Tally every line of the listing where the string "from" is found, and state the total alone.

-*-

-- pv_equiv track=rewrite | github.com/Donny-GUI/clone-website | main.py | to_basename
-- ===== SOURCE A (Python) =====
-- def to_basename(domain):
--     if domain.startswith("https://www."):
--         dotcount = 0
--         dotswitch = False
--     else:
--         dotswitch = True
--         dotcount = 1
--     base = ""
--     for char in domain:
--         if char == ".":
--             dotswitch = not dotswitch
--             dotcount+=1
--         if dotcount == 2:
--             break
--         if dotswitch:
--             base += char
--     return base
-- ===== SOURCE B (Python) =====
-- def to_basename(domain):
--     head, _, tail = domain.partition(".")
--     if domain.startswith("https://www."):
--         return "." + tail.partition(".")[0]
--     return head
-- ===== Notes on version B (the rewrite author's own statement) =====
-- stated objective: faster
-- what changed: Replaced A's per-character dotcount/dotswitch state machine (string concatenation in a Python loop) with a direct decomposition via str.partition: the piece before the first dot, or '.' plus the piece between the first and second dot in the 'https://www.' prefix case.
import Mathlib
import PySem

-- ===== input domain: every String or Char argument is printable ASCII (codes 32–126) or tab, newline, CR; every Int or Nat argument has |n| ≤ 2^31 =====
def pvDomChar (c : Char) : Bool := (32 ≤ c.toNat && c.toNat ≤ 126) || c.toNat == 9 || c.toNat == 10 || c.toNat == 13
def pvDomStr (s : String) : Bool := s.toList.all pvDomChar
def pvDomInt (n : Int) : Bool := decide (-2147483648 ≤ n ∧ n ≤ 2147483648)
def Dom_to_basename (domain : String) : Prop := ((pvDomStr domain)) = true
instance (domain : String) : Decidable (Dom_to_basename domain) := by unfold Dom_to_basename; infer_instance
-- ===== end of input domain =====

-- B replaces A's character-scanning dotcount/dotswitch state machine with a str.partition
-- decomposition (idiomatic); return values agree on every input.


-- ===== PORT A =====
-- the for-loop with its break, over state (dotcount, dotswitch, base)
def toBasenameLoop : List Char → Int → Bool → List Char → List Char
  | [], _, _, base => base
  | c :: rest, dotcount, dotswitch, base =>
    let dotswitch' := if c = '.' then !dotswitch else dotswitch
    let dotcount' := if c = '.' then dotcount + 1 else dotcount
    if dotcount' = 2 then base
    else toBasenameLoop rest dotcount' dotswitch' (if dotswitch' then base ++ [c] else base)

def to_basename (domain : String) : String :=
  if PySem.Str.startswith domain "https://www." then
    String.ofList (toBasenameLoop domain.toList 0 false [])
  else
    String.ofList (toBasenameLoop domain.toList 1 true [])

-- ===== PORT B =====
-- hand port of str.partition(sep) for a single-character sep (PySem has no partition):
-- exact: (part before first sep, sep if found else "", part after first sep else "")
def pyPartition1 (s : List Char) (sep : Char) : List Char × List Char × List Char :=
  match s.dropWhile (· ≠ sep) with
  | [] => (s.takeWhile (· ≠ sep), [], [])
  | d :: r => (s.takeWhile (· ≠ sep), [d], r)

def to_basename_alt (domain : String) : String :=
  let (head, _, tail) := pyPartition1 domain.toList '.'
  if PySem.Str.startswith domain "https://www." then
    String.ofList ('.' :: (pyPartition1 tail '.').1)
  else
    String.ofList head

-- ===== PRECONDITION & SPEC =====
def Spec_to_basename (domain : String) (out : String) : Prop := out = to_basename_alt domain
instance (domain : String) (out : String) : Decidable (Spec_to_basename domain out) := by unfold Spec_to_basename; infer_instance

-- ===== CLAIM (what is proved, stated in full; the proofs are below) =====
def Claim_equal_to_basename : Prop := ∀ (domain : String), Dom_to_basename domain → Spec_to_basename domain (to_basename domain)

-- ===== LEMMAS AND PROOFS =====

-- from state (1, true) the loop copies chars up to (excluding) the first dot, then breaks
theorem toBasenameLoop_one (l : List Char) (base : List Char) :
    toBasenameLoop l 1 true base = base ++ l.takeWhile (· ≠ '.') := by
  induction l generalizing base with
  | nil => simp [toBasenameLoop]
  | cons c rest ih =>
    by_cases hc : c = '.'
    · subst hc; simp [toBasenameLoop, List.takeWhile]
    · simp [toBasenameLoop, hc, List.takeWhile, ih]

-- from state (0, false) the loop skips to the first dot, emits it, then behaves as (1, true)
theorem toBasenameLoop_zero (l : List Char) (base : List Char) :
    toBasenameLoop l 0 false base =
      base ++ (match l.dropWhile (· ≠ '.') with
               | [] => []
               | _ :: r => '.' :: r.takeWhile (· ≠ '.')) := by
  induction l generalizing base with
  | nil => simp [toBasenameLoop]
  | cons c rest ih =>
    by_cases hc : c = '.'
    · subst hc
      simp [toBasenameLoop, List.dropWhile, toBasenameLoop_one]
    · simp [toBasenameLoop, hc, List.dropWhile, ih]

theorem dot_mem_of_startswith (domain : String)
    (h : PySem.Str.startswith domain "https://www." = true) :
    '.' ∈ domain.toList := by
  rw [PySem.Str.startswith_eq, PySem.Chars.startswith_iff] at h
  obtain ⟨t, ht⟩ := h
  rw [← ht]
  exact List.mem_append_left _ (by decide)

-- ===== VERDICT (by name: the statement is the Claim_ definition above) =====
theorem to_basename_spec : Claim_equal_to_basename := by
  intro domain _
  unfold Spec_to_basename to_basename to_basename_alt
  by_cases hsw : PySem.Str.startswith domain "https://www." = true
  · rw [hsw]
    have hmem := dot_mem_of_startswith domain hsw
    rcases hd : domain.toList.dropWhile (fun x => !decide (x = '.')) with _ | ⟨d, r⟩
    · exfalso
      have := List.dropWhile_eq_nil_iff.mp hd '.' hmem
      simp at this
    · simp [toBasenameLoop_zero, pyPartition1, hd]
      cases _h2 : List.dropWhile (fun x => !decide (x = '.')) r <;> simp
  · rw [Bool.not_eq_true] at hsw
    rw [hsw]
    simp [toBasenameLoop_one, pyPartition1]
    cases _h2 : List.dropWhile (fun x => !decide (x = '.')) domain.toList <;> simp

-*-

◆ **Task answer**: 2